··· DATA FOR THIS TASK

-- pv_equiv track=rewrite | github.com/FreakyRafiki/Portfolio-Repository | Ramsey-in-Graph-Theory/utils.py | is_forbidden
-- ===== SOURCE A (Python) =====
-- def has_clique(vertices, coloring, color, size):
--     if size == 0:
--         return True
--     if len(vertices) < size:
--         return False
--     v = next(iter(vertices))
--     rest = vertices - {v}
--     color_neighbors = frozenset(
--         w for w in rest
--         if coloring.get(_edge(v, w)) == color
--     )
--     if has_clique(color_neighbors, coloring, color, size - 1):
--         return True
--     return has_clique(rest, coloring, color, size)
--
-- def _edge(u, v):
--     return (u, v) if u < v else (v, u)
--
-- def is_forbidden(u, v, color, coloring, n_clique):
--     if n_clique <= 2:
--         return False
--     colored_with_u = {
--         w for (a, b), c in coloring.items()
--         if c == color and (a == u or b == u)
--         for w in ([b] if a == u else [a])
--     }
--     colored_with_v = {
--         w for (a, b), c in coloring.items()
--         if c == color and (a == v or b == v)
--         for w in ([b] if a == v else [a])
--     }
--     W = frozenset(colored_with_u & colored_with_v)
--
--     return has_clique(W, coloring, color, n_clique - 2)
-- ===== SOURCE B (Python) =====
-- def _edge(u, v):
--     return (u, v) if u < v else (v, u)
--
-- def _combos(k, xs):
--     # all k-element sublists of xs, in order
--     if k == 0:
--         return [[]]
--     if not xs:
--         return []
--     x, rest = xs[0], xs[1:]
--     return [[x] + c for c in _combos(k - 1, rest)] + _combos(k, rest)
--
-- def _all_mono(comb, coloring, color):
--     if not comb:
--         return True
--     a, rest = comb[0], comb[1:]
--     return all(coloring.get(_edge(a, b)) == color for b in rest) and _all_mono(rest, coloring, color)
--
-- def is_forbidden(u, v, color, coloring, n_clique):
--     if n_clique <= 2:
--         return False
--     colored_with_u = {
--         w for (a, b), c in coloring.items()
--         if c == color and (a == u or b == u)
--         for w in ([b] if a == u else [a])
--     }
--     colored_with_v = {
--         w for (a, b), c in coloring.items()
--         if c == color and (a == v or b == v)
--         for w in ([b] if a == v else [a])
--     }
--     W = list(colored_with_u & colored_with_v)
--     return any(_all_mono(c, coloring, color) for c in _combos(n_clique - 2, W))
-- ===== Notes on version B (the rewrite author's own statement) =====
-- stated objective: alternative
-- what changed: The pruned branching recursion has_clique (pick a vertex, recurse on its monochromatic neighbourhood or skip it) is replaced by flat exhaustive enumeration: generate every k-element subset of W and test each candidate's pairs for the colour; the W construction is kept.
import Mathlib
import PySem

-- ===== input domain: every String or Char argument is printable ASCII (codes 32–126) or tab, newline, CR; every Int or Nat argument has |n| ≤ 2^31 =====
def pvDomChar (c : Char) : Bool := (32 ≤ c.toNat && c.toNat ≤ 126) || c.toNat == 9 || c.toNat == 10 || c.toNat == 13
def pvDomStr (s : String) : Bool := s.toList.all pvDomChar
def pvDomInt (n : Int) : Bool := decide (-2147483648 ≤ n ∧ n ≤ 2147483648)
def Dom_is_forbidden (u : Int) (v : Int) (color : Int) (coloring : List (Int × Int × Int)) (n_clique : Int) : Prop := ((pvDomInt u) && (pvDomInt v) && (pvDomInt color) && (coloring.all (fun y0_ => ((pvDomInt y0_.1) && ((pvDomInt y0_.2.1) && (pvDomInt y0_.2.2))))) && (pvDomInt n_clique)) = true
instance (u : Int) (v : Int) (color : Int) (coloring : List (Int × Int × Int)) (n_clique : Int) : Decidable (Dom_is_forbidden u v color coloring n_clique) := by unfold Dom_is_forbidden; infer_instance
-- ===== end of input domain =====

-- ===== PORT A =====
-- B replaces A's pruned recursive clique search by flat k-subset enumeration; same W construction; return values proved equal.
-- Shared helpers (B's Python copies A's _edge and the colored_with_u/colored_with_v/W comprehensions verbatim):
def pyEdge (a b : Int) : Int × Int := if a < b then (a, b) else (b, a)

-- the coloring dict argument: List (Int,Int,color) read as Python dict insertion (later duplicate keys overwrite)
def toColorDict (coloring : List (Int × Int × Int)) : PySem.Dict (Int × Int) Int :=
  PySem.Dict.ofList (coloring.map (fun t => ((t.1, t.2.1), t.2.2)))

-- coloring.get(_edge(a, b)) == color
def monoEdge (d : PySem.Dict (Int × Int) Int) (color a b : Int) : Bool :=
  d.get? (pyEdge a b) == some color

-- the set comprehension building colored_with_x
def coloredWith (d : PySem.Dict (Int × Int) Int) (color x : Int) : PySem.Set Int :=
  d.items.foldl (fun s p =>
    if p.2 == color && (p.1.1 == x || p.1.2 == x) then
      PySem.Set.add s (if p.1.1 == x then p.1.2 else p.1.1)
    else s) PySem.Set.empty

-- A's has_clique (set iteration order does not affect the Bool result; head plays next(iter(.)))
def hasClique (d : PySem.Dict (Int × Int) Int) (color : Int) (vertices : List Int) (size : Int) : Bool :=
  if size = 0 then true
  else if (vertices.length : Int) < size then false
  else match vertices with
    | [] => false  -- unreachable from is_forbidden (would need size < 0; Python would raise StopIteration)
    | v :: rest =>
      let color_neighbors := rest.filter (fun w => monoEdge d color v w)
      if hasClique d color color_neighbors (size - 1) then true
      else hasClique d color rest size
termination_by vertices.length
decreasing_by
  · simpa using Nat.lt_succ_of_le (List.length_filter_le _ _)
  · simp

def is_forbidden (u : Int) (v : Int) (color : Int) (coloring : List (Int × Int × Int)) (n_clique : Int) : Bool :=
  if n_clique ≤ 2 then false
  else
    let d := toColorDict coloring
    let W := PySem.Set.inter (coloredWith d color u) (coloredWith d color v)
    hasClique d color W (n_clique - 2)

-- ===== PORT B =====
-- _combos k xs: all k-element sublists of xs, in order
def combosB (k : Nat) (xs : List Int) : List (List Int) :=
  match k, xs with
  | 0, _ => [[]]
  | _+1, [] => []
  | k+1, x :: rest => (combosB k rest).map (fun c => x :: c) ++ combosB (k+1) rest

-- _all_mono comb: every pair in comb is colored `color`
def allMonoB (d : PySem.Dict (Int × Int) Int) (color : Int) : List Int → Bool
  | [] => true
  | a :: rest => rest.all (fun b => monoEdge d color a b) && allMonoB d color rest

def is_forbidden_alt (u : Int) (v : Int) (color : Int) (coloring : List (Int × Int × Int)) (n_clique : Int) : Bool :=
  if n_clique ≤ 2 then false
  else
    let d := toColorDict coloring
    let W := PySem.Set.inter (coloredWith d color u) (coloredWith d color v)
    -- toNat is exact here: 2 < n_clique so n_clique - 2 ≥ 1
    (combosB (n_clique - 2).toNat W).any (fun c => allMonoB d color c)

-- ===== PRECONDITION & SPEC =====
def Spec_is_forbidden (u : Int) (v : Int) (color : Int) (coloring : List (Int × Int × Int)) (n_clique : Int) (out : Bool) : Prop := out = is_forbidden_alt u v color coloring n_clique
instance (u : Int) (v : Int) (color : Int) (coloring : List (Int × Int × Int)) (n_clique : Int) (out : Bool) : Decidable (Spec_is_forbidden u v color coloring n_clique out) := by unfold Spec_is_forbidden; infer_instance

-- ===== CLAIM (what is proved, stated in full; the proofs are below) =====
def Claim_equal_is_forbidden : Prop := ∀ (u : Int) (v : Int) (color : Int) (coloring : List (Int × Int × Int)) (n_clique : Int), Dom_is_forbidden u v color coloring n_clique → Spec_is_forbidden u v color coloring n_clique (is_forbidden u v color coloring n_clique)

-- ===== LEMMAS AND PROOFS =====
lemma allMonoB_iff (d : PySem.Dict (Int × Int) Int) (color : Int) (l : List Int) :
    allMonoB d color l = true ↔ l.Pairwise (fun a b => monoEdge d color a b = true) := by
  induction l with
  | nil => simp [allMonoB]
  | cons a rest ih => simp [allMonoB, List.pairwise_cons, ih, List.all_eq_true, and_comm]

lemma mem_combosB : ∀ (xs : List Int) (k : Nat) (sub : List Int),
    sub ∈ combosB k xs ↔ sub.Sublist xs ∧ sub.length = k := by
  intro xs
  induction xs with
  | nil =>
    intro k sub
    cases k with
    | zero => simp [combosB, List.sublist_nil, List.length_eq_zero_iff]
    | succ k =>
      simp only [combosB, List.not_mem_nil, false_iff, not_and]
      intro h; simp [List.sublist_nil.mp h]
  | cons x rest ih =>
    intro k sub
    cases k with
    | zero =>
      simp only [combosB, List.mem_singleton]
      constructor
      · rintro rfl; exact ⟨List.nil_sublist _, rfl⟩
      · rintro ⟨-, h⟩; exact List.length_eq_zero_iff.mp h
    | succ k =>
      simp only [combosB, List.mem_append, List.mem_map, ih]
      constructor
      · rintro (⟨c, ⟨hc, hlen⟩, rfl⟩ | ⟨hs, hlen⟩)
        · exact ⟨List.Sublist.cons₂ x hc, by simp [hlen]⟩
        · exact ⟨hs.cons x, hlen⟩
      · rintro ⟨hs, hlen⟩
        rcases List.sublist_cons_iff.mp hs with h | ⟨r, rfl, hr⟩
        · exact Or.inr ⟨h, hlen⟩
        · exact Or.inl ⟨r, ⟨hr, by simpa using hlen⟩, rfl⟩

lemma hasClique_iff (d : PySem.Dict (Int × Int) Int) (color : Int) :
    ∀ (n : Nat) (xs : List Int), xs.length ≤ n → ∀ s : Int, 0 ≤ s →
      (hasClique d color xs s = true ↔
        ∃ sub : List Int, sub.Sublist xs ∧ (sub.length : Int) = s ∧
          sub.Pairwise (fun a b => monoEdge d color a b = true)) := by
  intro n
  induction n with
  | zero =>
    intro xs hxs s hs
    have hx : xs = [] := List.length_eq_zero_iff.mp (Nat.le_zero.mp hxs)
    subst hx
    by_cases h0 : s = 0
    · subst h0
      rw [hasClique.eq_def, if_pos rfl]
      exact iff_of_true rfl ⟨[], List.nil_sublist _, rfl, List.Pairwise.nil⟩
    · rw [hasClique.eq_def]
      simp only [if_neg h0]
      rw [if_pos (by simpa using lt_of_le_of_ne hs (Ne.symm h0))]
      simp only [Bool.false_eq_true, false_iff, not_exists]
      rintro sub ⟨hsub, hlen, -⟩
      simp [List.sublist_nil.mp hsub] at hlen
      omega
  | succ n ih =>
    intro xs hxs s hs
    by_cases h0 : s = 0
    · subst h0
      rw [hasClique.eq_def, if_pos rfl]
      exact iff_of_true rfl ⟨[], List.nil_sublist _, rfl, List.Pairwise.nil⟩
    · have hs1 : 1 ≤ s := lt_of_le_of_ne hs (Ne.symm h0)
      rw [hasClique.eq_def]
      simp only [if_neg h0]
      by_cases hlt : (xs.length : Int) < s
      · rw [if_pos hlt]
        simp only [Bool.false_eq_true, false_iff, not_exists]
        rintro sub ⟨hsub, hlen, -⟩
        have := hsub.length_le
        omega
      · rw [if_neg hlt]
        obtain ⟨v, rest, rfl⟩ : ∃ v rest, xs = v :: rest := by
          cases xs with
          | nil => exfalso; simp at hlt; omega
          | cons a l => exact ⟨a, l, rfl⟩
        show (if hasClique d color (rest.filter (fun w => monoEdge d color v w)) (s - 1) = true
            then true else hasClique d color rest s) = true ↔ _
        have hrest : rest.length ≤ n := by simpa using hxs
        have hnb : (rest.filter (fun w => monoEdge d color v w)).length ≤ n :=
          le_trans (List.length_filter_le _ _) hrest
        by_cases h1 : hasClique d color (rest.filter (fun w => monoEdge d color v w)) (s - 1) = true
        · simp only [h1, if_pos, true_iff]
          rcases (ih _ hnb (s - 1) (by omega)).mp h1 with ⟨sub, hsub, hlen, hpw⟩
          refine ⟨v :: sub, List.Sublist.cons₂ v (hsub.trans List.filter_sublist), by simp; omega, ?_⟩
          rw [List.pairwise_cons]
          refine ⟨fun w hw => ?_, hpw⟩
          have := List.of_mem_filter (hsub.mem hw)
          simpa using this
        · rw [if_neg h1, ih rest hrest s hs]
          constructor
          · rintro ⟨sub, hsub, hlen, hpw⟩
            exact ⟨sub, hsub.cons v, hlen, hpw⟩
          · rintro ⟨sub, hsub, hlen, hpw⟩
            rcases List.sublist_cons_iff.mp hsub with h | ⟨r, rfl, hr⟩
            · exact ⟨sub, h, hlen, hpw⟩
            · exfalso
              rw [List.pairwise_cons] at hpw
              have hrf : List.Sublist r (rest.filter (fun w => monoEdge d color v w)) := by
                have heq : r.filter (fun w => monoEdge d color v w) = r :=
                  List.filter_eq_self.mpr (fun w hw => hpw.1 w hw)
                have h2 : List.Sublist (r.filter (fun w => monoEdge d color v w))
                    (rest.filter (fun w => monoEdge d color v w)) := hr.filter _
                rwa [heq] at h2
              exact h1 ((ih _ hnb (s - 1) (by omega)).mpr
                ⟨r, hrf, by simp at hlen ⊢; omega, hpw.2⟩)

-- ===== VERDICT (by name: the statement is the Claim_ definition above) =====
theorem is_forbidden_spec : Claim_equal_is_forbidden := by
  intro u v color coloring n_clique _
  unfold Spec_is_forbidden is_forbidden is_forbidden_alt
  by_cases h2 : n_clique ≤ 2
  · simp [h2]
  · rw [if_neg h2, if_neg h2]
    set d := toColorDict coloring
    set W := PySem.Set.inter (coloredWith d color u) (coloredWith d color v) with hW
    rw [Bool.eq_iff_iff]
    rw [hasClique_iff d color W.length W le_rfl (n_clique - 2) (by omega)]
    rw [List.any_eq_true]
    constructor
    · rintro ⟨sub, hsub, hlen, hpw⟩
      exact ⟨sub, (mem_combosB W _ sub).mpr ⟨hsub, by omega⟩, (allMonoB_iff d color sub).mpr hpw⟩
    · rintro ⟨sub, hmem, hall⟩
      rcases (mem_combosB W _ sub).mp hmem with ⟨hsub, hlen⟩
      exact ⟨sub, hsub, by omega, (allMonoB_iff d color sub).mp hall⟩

······

• _AIM OF THE EXERCISE_
Among the entries above, find the line with "-- ===== input" and the line with "def pvDomInt (n"; give again exactly these two lines and all lines between them.

• _ANSWER SECTION_
-- ===== input domain: every String or Char argument is printable ASCII (codes 32–126) or tab, newline, CR; every Int or Nat argument has |n| ≤ 2^31 =====
def pvDomChar (c : Char) : Bool := (32 ≤ c.toNat && c.toNat ≤ 126) || c.toNat == 9 || c.toNat == 10 || c.toNat == 13
def pvDomStr (s : String) : Bool := s.toList.all pvDomChar
def pvDomInt (n : Int) : Bool := decide (-2147483648 ≤ n ∧ n ≤ 2147483648)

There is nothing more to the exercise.